Highlights & Insights¶
- Triplane Spatial Alignment Prior: The biggest insight—incorporating correct priors into the architecture is more effective than stacking computational power.
- U-Net > Transformer (for this task): The inductive bias of convolution is better suited than a general-purpose Transformer for pixel-alignment tasks.
- End-to-end Mesh Output: FlexiCubes avoids the post-processing distortion associated with NeRF-to-mesh conversion.
- Silhouette Augmentation Technique: While it does not improve quantitative metrics, it substantially enhances robustness for in-the-wild inputs.

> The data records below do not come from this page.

-- pv_equiv track=rewrite | github.com/nickjcroucher/pbp_AMR_prediction | interrogate_rf.py | tree_feature_pairs
-- ===== SOURCE A (Python) =====
-- from typing import Dict, Tuple, List
--
-- def tree_feature_pairs(tree: Dict, feature_pair: Tuple[int, int]) -> bool:
--     """
--     Are two features linked in the decision path of a tree
--     """
--     internal_nodes = tree.keys()
--
--     # check both nodes are actually in the tree
--     if not all([i in internal_nodes for i in feature_pair]):
--         return False
--
--     def traverse_tree(feature_pair):
--         def recursive_search(node):
--             children = tree[node]
--             if any([i == feature_pair[1] for i in children]):
--                 return True
--             if all([i not in internal_nodes for i in children]):
--                 return False
--             return any(
--                 [
--                     recursive_search(child)
--                     for child in children
--                     if child in internal_nodes
--                 ]
--             )
--
--         return recursive_search(feature_pair[0])
--
--     # start from first node and traverse down the tree
--     same_path = traverse_tree(sorted(feature_pair, reverse=False))
--     if same_path:
--         return True
--
--     # start from second node and traverse down the tree
--     same_path = traverse_tree(sorted(feature_pair, reverse=True))
--     if same_path:
--         return True
--
--     return False
-- ===== SOURCE B (Python) =====
-- def tree_feature_pairs(tree, feature_pair):
--     """
--     Are two features linked in the decision path of a tree
--     """
--     keys = tree.keys()
--
--     # check both nodes are actually in the tree
--     if not all(i in keys for i in feature_pair):
--         return False
--
--     lo, hi = sorted(feature_pair)
--
--     def linked(start, target):
--         # backward fixed point: after k rounds, `reach` holds every key from
--         # which `target` is reachable in at most k steps through internal nodes
--         reach = set()
--         for _ in range(len(tree) + 1):
--             reach = {x for x in keys
--                      if any(c == target or c in reach for c in tree[x])}
--         return start in reach
--
--     return linked(lo, hi) or linked(hi, lo)
-- ===== Notes on version B (the rewrite author's own statement) =====
-- stated objective: alternative
-- what changed: Replaces the unmemoized recursive DFS over the tree by a backward fixed-point iteration: len(tree)+1 rounds rebuild the set of keys from which the target is reachable, and the answer is membership of the start node in that set.
-- outside the precondition, e.g. on tree_feature_pairs({1: [1, 2], 2: []}, (1, 2)): A returns True, B returns True
import Mathlib
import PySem

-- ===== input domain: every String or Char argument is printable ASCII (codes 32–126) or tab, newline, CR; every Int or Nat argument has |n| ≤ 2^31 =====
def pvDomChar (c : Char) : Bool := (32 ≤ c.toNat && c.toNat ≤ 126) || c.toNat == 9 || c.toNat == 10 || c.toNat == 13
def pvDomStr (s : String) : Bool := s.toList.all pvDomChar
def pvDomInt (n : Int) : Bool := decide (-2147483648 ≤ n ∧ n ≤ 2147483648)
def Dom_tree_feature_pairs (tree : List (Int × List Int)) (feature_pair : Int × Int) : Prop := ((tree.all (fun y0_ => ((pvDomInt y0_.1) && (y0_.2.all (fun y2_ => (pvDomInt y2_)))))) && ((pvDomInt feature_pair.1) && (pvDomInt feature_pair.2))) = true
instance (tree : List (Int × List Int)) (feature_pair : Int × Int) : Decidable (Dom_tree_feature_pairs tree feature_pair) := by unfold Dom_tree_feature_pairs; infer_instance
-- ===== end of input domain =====

-- B replaces A's unmemoized recursive DFS by a backward fixed-point reachability iteration
-- (an alternative decomposition: set iteration instead of recursion).

-- ===== PORT A =====

-- tree[node]: first-match association lookup; every call site passes a node that is a key,
-- so Python's KeyError cannot fire (`getD []` is never taken on admitted inputs).
def pvChildren (tree : List (Int × List Int)) (node : Int) : List Int :=
  (List.lookup node tree).getD []

-- A's inner `recursive_search`; the fuel only makes the recursion total: under
-- Pre_ (acyclic key-graph) the recursion depth is at most the number of keys,
-- so fuel `tree.length + 1` is never exhausted.
def pvRecSearch (tree : List (Int × List Int)) (keys : List Int) (target : Int) :
    Nat → Int → Bool
  | 0, _ => false
  | fuel + 1, node =>
    let children := pvChildren tree node
    if children.any (fun i => i == target) then true
    else if children.all (fun i => !(keys.contains i)) then false
    else (children.filter (fun c => keys.contains c)).any
      (fun c => pvRecSearch tree keys target fuel c)

def tree_feature_pairs (tree : List (Int × List Int)) (feature_pair : Int × Int) : Bool :=
  let keys := tree.map Prod.fst
  if !([feature_pair.1, feature_pair.2].all (fun i => keys.contains i)) then false
  else
    -- sorted(feature_pair) = [lo, hi]; reverse=True = [hi, lo]
    let lo := if feature_pair.1 ≤ feature_pair.2 then feature_pair.1 else feature_pair.2
    let hi := if feature_pair.1 ≤ feature_pair.2 then feature_pair.2 else feature_pair.1
    if pvRecSearch tree keys hi (tree.length + 1) lo then true
    else if pvRecSearch tree keys lo (tree.length + 1) hi then true
    else false

-- ===== PORT B =====

-- Source B's `linked`: `reach` after k rounds of the set-comprehension update
def pvIterReach (tree : List (Int × List Int)) (keys : List Int) (target : Int) :
    Nat → List Int
  | 0 => []
  | k + 1 =>
    let reach := pvIterReach tree keys target k
    keys.filter (fun x => (pvChildren tree x).any (fun c => c == target || reach.contains c))

def pvLinked (tree : List (Int × List Int)) (keys : List Int) (start target : Int) : Bool :=
  (pvIterReach tree keys target (tree.length + 1)).contains start

def tree_feature_pairs_alt (tree : List (Int × List Int)) (feature_pair : Int × Int) : Bool :=
  let keys := tree.map Prod.fst
  if !([feature_pair.1, feature_pair.2].all (fun i => keys.contains i)) then false
  else
    let lo := if feature_pair.1 ≤ feature_pair.2 then feature_pair.1 else feature_pair.2
    let hi := if feature_pair.1 ≤ feature_pair.2 then feature_pair.2 else feature_pair.1
    pvLinked tree keys lo hi || pvLinked tree keys hi lo

-- ===== PRECONDITION & SPEC =====

-- one closure step of the key-graph: add the children of every member that is a key
def pvStep (tree : List (Int × List Int)) (keys : List Int) (s : List Int) : List Int :=
  s ++ ((s.filter (fun x => keys.contains x)).flatMap (pvChildren tree)).filter
    (fun c => !(s.contains c))

def pvClosure (tree : List (Int × List Int)) (keys : List Int) : Nat → List Int → List Int
  | 0, s => s
  | k + 1, s => pvClosure tree keys k (pvStep tree keys s)

-- Pre_ excludes trees whose key-graph contains a cycle — there A's recursion (no visited set)
-- can diverge, so A may not return — and association lists with duplicate keys, which no Python
-- dict can produce.  Acyclicity of a finite graph is stated via its reachability closure:
-- pvStep/pvClosure compute plain graph reachability (no target, no search driver) — they are a
-- property of the input graph, not a re-run of either port.
def Pre_tree_feature_pairs (tree : List (Int × List Int)) (feature_pair : Int × Int) : Prop :=
  (tree.map Prod.fst).Nodup ∧
  ∀ x ∈ tree.map Prod.fst,
    (pvClosure tree (tree.map Prod.fst) tree.length (pvChildren tree x)).contains x = false

instance (tree : List (Int × List Int)) (feature_pair : Int × Int) :
    Decidable (Pre_tree_feature_pairs tree feature_pair) := by
  unfold Pre_tree_feature_pairs; infer_instance

def pvWitness_tree_feature_pairs : (List (Int × List Int)) × (Int × Int) :=
  ([(1, [2, 5]), (2, [3])], (1, 2))

def Spec_tree_feature_pairs (tree : List (Int × List Int)) (feature_pair : Int × Int) (out : Bool) : Prop := out = tree_feature_pairs_alt tree feature_pair
instance (tree : List (Int × List Int)) (feature_pair : Int × Int) (out : Bool) : Decidable (Spec_tree_feature_pairs tree feature_pair out) := by unfold Spec_tree_feature_pairs; infer_instance

-- ===== CLAIM (what is proved, stated in full; the proofs are below) =====
def Claim_equal_tree_feature_pairs : Prop := ∀ (tree : List (Int × List Int)) (feature_pair : Int × Int), Dom_tree_feature_pairs tree feature_pair → Pre_tree_feature_pairs tree feature_pair → Spec_tree_feature_pairs tree feature_pair (tree_feature_pairs tree feature_pair)

-- ===== LEMMAS AND PROOFS =====

theorem pvIterReach_subset (tree : List (Int × List Int)) (keys : List Int) (target : Int)
    (k : Nat) (x : Int) (h : x ∈ pvIterReach tree keys target k) : x ∈ keys := by
  cases k with
  | zero => simp [pvIterReach] at h
  | succ n =>
    simp only [pvIterReach] at h
    exact (List.mem_filter.mp h).1

-- the heart of the equivalence: on each key, A's fuel-k recursive search answers exactly
-- "is this key in B's reach-set after k rounds"
theorem pvRec_eq_iter (tree : List (Int × List Int)) (keys : List Int) (target : Int) :
    ∀ (k : Nat) (x : Int), x ∈ keys →
      pvRecSearch tree keys target k x = (pvIterReach tree keys target k).contains x := by
  intro k
  induction k with
  | zero => intro x _; simp [pvRecSearch, pvIterReach]
  | succ n ih =>
    intro x hx
    simp only [pvRecSearch, pvIterReach]
    rw [Bool.eq_iff_iff]
    constructor
    · intro h
      split_ifs at h with h1 h2
      · -- a child equals the target
        simp only [List.any_eq_true, beq_iff_eq] at h1
        obtain ⟨c, hc, rfl⟩ := h1
        simp only [List.contains_eq_mem, List.mem_filter, List.any_eq_true, decide_eq_true_eq]
        exact ⟨hx, c, hc, by simp⟩
      · -- descended into a key child for which the search succeeded
        simp only [List.any_eq_true, List.mem_filter] at h
        obtain ⟨c, ⟨hc, hck⟩, hrec⟩ := h
        rw [ih c (by simpa using hck)] at hrec
        simp only [List.contains_eq_mem, List.mem_filter, List.any_eq_true, decide_eq_true_eq]
        refine ⟨hx, c, hc, ?_⟩
        simp only [Bool.or_eq_true]
        exact Or.inr (by simpa [List.contains_eq_mem] using hrec)
    · intro h
      simp only [List.contains_eq_mem, List.mem_filter, List.any_eq_true,
        decide_eq_true_eq, Bool.or_eq_true, beq_iff_eq] at h
      obtain ⟨-, c, hc, hcase⟩ := h
      rcases hcase with rfl | hreach
      · -- target is a child: first branch of A fires
        have h1 : (pvChildren tree x).any (fun i => i == c) = true := by
          simp only [List.any_eq_true, beq_iff_eq]; exact ⟨c, hc, rfl⟩
        simp [h1]
      · -- c is in the reach set, hence a key, and the recursive call succeeds on it
        have hck : c ∈ keys := pvIterReach_subset tree keys target n c (by
          simpa [List.contains_eq_mem] using hreach)
        have hrec : pvRecSearch tree keys target n c = true := by
          rw [ih c hck]; simpa [List.contains_eq_mem] using hreach
        split_ifs with h1 h2
        · rfl
        · -- "all children are leaves" contradicts c being a key child
          exfalso
          simp only [List.all_eq_true, Bool.not_eq_true'] at h2
          have := h2 c hc
          simp [List.contains_eq_mem, hck] at this
        · simp only [List.any_eq_true, List.mem_filter]
          exact ⟨c, ⟨hc, by simp [List.contains_eq_mem, hck]⟩, hrec⟩

theorem tree_feature_pairs_spec : Claim_equal_tree_feature_pairs := by
  intro tree fp _dom _pre
  unfold Spec_tree_feature_pairs tree_feature_pairs tree_feature_pairs_alt pvLinked
  by_cases h1 : fp.1 ∈ tree.map Prod.fst
  · by_cases h2 : fp.2 ∈ tree.map Prod.fst
    · have hlo : (if fp.1 ≤ fp.2 then fp.1 else fp.2) ∈ tree.map Prod.fst := by
        split_ifs <;> assumption
      have hhi : (if fp.1 ≤ fp.2 then fp.2 else fp.1) ∈ tree.map Prod.fst := by
        split_ifs <;> assumption
      have e1 := pvRec_eq_iter tree (tree.map Prod.fst)
        (if fp.1 ≤ fp.2 then fp.2 else fp.1) (tree.length + 1)
        (if fp.1 ≤ fp.2 then fp.1 else fp.2) hlo
      have e2 := pvRec_eq_iter tree (tree.map Prod.fst)
        (if fp.1 ≤ fp.2 then fp.1 else fp.2) (tree.length + 1)
        (if fp.1 ≤ fp.2 then fp.2 else fp.1) hhi
      simp [List.contains_eq_mem, h1, h2, e1, e2]
    · simp [List.contains_eq_mem, h2]
  · simp [List.contains_eq_mem, h1]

- Extremely Fast Convergence: Reasonable results can be obtained with only 20 minutes of training, showing that the prior plays a vital role.
Limitations & Future Work¶
- Multi-view diffusion models cannot guarantee complete consistency; inconsistent images degrade the 3D quality.

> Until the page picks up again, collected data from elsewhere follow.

def Spec_numberOfItems (s : String) (startIndices : List Int) (endIndices : List Int) (out : List Int) : Prop := out = numberOfItems_alt s startIndices endIndices
instance (s : String) (startIndices : List Int) (endIndices : List Int) (out : List Int) : Decidable (Spec_numberOfItems s startIndices endIndices out) := by unfold Spec_numberOfItems; infer_instance

-- ===== CLAIM (what is proved, stated in full; the proofs are below) =====
def Claim_equal_numberOfItems : Prop := ∀ (s : String) (startIndices : List Int) (endIndices : List Int), Dom_numberOfItems s startIndices endIndices → Pre_numberOfItems s startIndices endIndices → Spec_numberOfItems s startIndices endIndices (numberOfItems s startIndices endIndices)

-- ===== LEMMAS AND PROOFS =====
-- ===== helpers =====
def pvPipes : List Char → Nat → List Int
  | [], _ => []
  | c :: t, off => if c = '|' then ((off : Int) + 1) :: pvPipes t (off + 1) else pvPipes t (off + 1)

def pvIdxPipe : List Char → Option Nat
  | [] => none
  | c :: t => if c = '|' then some 0 else (pvIdxPipe t).map (· + 1)

def pvFirstGE (cs : List Char) (k : Nat) : Int :=
  match pvIdxPipe (cs.drop (k - 1)) with
  | some j => ((k - 1 + j : Nat) : Int) + 1
  | none => (cs.length : Int) + 1

def pvLastLE (cs : List Char) : Nat → Int
  | 0 => -1
  | k + 1 => if cs.getD k ' ' = '|' then ((k : Int) + 1) else pvLastLE cs k

def pvCnt (p : Char → Bool) (cs : List Char) (i : Nat) : Int := ((cs.take i).countP p : Int)

-- ===== pipes facts =====
theorem pvPipes_enum (cs : List Char) (off : Nat) :
    (PySem.List.enumerate cs ((off : Int) + 1)).filterMap
      (fun ic => if ic.2 = '|' then some ic.1 else none) = pvPipes cs off := by
  induction cs generalizing off with
  | nil => rfl
  | cons c t ih =>
    rw [PySem.List.enumerate_cons]
    by_cases h : c = '|' <;>
      simp [pvPipes, h, ← ih (off + 1), add_assoc, add_comm (1 : Int)]

theorem pvPipes_append (u v : List Char) (off : Nat) :
    pvPipes (u ++ v) off = pvPipes u off ++ pvPipes v (off + u.length) := by
  induction u generalizing off with
  | nil => simp [pvPipes]
  | cons c t ih =>
    by_cases h : c = '|' <;> simp [pvPipes, h, ih, add_assoc, add_comm 1 t.length]

theorem pvPipes_mem {t : List Char} {off : Nat} {p : Int} (h : p ∈ pvPipes t off) :
    (off : Int) + 1 ≤ p ∧ p ≤ (off : Int) + t.length := by
  induction t generalizing off with
  | nil => simp [pvPipes] at h
  | cons c t ih =>
    simp only [pvPipes] at h
    have len : ((c :: t).length : Int) = (t.length : Int) + 1 := by simp
    rw [len]
    split at h
    · rcases List.mem_cons.1 h with h | h
      · subst h; omega
      · have := ih h; omega
    · have := ih h; omega

theorem pvPipes_head? (t : List Char) (off : Nat) :
    (pvPipes t off).head? = (pvIdxPipe t).map (fun j => ((off + j : Nat) : Int) + 1) := by
  induction t generalizing off with
  | nil => rfl
  | cons c t ih =>
    by_cases h : c = '|'
    · simp [pvPipes, pvIdxPipe, h]
    · rw [show pvPipes (c :: t) off = pvPipes t (off + 1) by simp [pvPipes, h],
        ih (off + 1)]
      simp only [pvIdxPipe, if_neg h, Option.map_map]
      cases pvIdxPipe t with
      | none => rfl
      | some j =>
        simp only [Option.map_some, Function.comp_apply, Option.some.injEq]
        congr 1
        omega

- The FlexiCubes grid resolution is limited to 80, which constraints ultra-fine geometric details.
- Performance is limited for inputs with high pitch angles or non-standard FoVs (inherited from ImageDream).
- The six views are fixed to orthographic perspectives, which might not be the optimal viewpoint configuration for all objects.
Related Work & Insights¶
- LRM: Pioneered Transformer-based triplane generation, but does not leverage spatial alignment priors.

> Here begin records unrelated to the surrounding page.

-- pv_equiv track=rewrite | github.com/deniseli/StrunkAndWhiteLinter | scripts/textCleaning.py | is_numeric_chapter_title
-- ===== SOURCE A (Python) =====
-- def is_numeric_chapter_title(text):
--     """Returns whether the line is a roman numeral chapter title"""
--     split = text.split(".")
--     if len(split) != 2:
--         return False
--     for c in split[0]:
--         if c not in ["I", "V", "X"]:
--             return False
--     return True
-- ===== SOURCE B (Python) =====
-- def is_numeric_chapter_title(text):
--     """Returns whether the line is a roman numeral chapter title"""
--     seen_dot = False
--     for c in text:
--         if not seen_dot:
--             if c == ".":
--                 seen_dot = True
--             elif c not in "IVX":
--                 return False
--         elif c == ".":
--             return False
--     return seen_dot
-- ===== Notes on version B (the rewrite author's own statement) =====
-- stated objective: alternative
-- what changed: Instead of splitting the text on the dot into pieces, checking the piece count and then looping over the first piece, B runs a single-pass two-state automaton (seen_dot flag) over the characters with early exit, building no intermediate lists.
import Mathlib
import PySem

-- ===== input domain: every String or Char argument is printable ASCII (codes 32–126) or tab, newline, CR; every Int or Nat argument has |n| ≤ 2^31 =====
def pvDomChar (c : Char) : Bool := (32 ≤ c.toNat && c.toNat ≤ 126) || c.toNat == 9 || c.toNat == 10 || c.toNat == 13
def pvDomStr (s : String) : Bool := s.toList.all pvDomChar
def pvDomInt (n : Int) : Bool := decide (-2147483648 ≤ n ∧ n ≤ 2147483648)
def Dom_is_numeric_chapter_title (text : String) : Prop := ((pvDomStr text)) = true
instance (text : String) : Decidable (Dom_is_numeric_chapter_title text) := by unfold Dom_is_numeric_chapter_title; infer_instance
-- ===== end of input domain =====

-- B replaces A's split-into-pieces / piece-count check / loop over the first piece by a
-- single-pass two-state automaton (seen_dot flag) with early exit; same O(n) cost, no speed claim.

-- ===== PORT A =====
-- the 'for c in split[0]: if c not in ["I","V","X"]: return False / return True' loop
def pvLoopA : List Char → Bool
  | [] => true
  | c :: rest => if c ∉ (['I', 'V', 'X'] : List Char) then false else pvLoopA rest

def is_numeric_chapter_title (text : String) : Bool :=
  let split := PySem.Chars.splitOn text.toList ['.']
  if split.length ≠ 2 then false
  else pvLoopA (PySem.List.pyGetD split 0 [])

-- ===== PORT B =====
-- the 'for c in text' loop carrying the seen_dot flag; 'c not in "IVX"' on a single char c
-- is membership of c in the chars of "IVX", i.e. c ∉ ['I','V','X'] (exact)
def pvAltLoop : List Char → Bool → Bool
  | [], seen_dot => seen_dot
  | c :: rest, seen_dot =>
    if seen_dot = false then
      if c = '.' then pvAltLoop rest true
      else if c ∉ (['I', 'V', 'X'] : List Char) then false
      else pvAltLoop rest false
    else
      if c = '.' then false
      else pvAltLoop rest true

def is_numeric_chapter_title_alt (text : String) : Bool :=
  pvAltLoop text.toList false

-- ===== PRECONDITION & SPEC =====
def Spec_is_numeric_chapter_title (text : String) (out : Bool) : Prop := out = is_numeric_chapter_title_alt text
instance (text : String) (out : Bool) : Decidable (Spec_is_numeric_chapter_title text out) := by unfold Spec_is_numeric_chapter_title; infer_instance

-- ===== CLAIM (what is proved, stated in full; the proofs are below) =====
def Claim_equal_is_numeric_chapter_title : Prop := ∀ (text : String), Dom_is_numeric_chapter_title text → Spec_is_numeric_chapter_title text (is_numeric_chapter_title text)

-- ===== LEMMAS AND PROOFS =====

-- the Boolean predicate 'is not the dot', used to state the loop invariants
def pvNotDot (c : Char) : Bool := !(c == '.')

-- reference shape of Python's text.split(".") on a char list
def pvRef : List Char → List (List Char)
  | [] => [[]]
  | c :: rest => if c = '.' then [] :: pvRef rest else (pvRef rest).modifyHead (c :: ·)

theorem pvRef_ne_nil (l : List Char) : pvRef l ≠ [] := by
  induction l with
  | nil => simp [pvRef]
  | cons c rest ih =>
    by_cases h : c = '.'
    · simp [pvRef, h]
    · cases hr : pvRef rest with
      | nil => exact absurd hr ih
      | cons a t => simp [pvRef, h, hr]

theorem length_pvRef (l : List Char) : (pvRef l).length = l.count '.' + 1 := by
  induction l with
  | nil => simp [pvRef]
  | cons c rest ih =>
    by_cases h : c = '.'
    · simp [pvRef, h, ih]
    · simp [pvRef, h, ih, List.length_modifyHead]

theorem headD_pvRef (l : List Char) : (pvRef l).headD [] = l.takeWhile pvNotDot := by
  induction l with
  | nil => simp [pvRef]
  | cons c rest ih =>
    by_cases h : c = '.'
    · simp [pvRef, h, List.takeWhile, pvNotDot]
    · cases hr : pvRef rest with
      | nil => exact absurd hr (pvRef_ne_nil rest)
      | cons a t =>
        rw [hr] at ih
        simp only [List.headD_cons] at ih
        have hcb : (c == '.') = false := beq_eq_false_iff_ne.mpr h
        simp [pvRef, h, hr, List.takeWhile, pvNotDot, hcb, ih]

theorem pvGo_eq (fuel : Nat) : ∀ (l cur : List Char) (acc : List (List Char)),
    l.length < fuel →
    PySem.Chars.splitOn.go ['.'] fuel l cur acc
      = acc.reverse ++ (pvRef l).modifyHead (cur.reverse ++ ·) := by
  induction fuel with
  | zero => intro l cur acc h; exact absurd h (by omega)
  | succ f ih =>
    intro l cur acc h
    cases l with
    | nil => simp [PySem.Chars.splitOn.go, pvRef]
    | cons c rest =>
      by_cases hc : c = '.'
      · subst hc
        rw [show PySem.Chars.splitOn.go ['.'] (f + 1) ('.' :: rest) cur acc
              = PySem.Chars.splitOn.go ['.'] f rest [] (cur.reverse :: acc) by
            simp [PySem.Chars.splitOn.go, List.isPrefixOf]]
        rw [ih rest [] _ (by simpa using h)]
        cases hr : pvRef rest with
        | nil => exact absurd hr (pvRef_ne_nil rest)
        | cons a t => simp [pvRef, hr]
      · have hc' : ¬ '.' = c := fun hx => hc hx.symm
        rw [show PySem.Chars.splitOn.go ['.'] (f + 1) (c :: rest) cur acc
              = PySem.Chars.splitOn.go ['.'] f rest (c :: cur) acc by
            simp [PySem.Chars.splitOn.go, List.isPrefixOf, hc']]
        rw [ih rest (c :: cur) acc (by simpa using h)]
        cases hr : pvRef rest with
        | nil => exact absurd hr (pvRef_ne_nil rest)
        | cons a t => simp [pvRef, hc, hr]

theorem pvSplitOn_eq (cs : List Char) : PySem.Chars.splitOn cs ['.'] = pvRef cs := by
  rw [PySem.Chars.splitOn, pvGo_eq (cs.length + 1) cs [] [] (by omega)]
  cases hr : pvRef cs with
  | nil => exact absurd hr (pvRef_ne_nil cs)
  | cons a t => simp

theorem pvPyGetD_zero (l : List (List Char)) (h : l ≠ []) :
    PySem.List.pyGetD l 0 [] = l.headD [] := by
  cases l with
  | nil => exact absurd rfl h
  | cons a t => simp [PySem.List.pyGetD, PySem.List.pyGet?, PySem.List.pyIdx?]

-- the automaton after the dot accepts iff no further dot occurs
theorem pvAltLoop_true (l : List Char) : pvAltLoop l true = !l.contains '.' := by
  induction l with
  | nil => simp [pvAltLoop]
  | cons c rest ih =>
    by_cases h : c = '.'
    · simp [pvAltLoop, h]
    · simp [pvAltLoop, h, ih, Ne.symm h]

-- the automaton from the start: one dot present, Roman prefix, no dot after
theorem pvAltLoop_false (l : List Char) :
    pvAltLoop l false =
      (decide ('.' ∈ l) && pvLoopA (l.takeWhile pvNotDot)
        && !((l.dropWhile pvNotDot).tail.contains '.')) := by
  induction l with
  | nil => simp [pvAltLoop]
  | cons c rest ih =>
    by_cases h : c = '.'
    · simp [pvAltLoop, h, pvAltLoop_true, List.takeWhile, List.dropWhile, pvLoopA, pvNotDot]
    · have hne : c ≠ '.' := h
      by_cases hm : c ∈ (['I', 'V', 'X'] : List Char)
      · have hcb : (c == '.') = false := beq_eq_false_iff_ne.mpr h
        simp [pvAltLoop, h, hm, ih, List.takeWhile, List.dropWhile, pvLoopA, pvNotDot, hcb, Ne.symm hne]
      · have hcb : (c == '.') = false := beq_eq_false_iff_ne.mpr h
        simp [pvAltLoop, h, hm, List.takeWhile, List.dropWhile, pvLoopA, pvNotDot, hcb]

-- dot count decomposes at the first dot
theorem pvCount_decomp (l : List Char) :
    l.count '.' = if '.' ∈ l then ((l.dropWhile pvNotDot).tail).count '.' + 1 else 0 := by
  induction l with
  | nil => simp
  | cons c rest ih =>
    by_cases h : c = '.'
    · simp [h, List.dropWhile, pvNotDot]
    · have hcb : (c == '.') = false := beq_eq_false_iff_ne.mpr h
      simp [List.count_cons, h, Ne.symm h, List.dropWhile, pvNotDot, hcb, ih]

-- ===== VERDICT (by name: the statement is the Claim_ definition above) =====
theorem is_numeric_chapter_title_spec : Claim_equal_is_numeric_chapter_title := by
  intro text _
  unfold Spec_is_numeric_chapter_title is_numeric_chapter_title is_numeric_chapter_title_alt
  set cs := text.toList with hcs
  rw [pvSplitOn_eq]
  show (if (pvRef cs).length ≠ 2 then false
          else pvLoopA (PySem.List.pyGetD (pvRef cs) 0 [])) = _
  rw [pvPyGetD_zero _ (pvRef_ne_nil cs), headD_pvRef, pvAltLoop_false]
  by_cases hm : '.' ∈ cs
  · by_cases ht : '.' ∈ (cs.dropWhile pvNotDot).tail
    · have hc : cs.count '.' ≠ 1 := by
        rw [pvCount_decomp]
        have := List.one_le_count_iff.mpr ht
        simp [hm]; omega
      have hlen : (pvRef cs).length ≠ 2 := by rw [length_pvRef]; omega
      simp [hlen, hm, ht]
    · have hc : cs.count '.' = 1 := by
        rw [pvCount_decomp]
        simp [hm, List.count_eq_zero.mpr ht]
      have hlen : (pvRef cs).length = 2 := by rw [length_pvRef, hc]
      simp [hlen, hm, ht]
  · have hc : cs.count '.' = 0 := List.count_eq_zero.mpr hm
    have hlen : (pvRef cs).length ≠ 2 := by rw [length_pvRef, hc]; omega
    simp [hlen, hm]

- LGM: Uses Gaussian Splatting representation, but requires an additional conversion step to obtain a mesh.
- SyncDreamer/Wonder3D: Multi-view consistent generation, but requires test-time optimization for reconstruction.
- Insight: When data is scarce, encoding domain priors into the architecture is more effective than data augmentation or scaling up models.
Rating¶
| Attribute | Score (1-10) |
|---|---|
| Novelty | 8 |
| Technical Depth | 7 |
| Experimental Thoroughness | 8 |
| Writing Quality | 8 |
| Value | 9 |
| Total Score | 8.0 |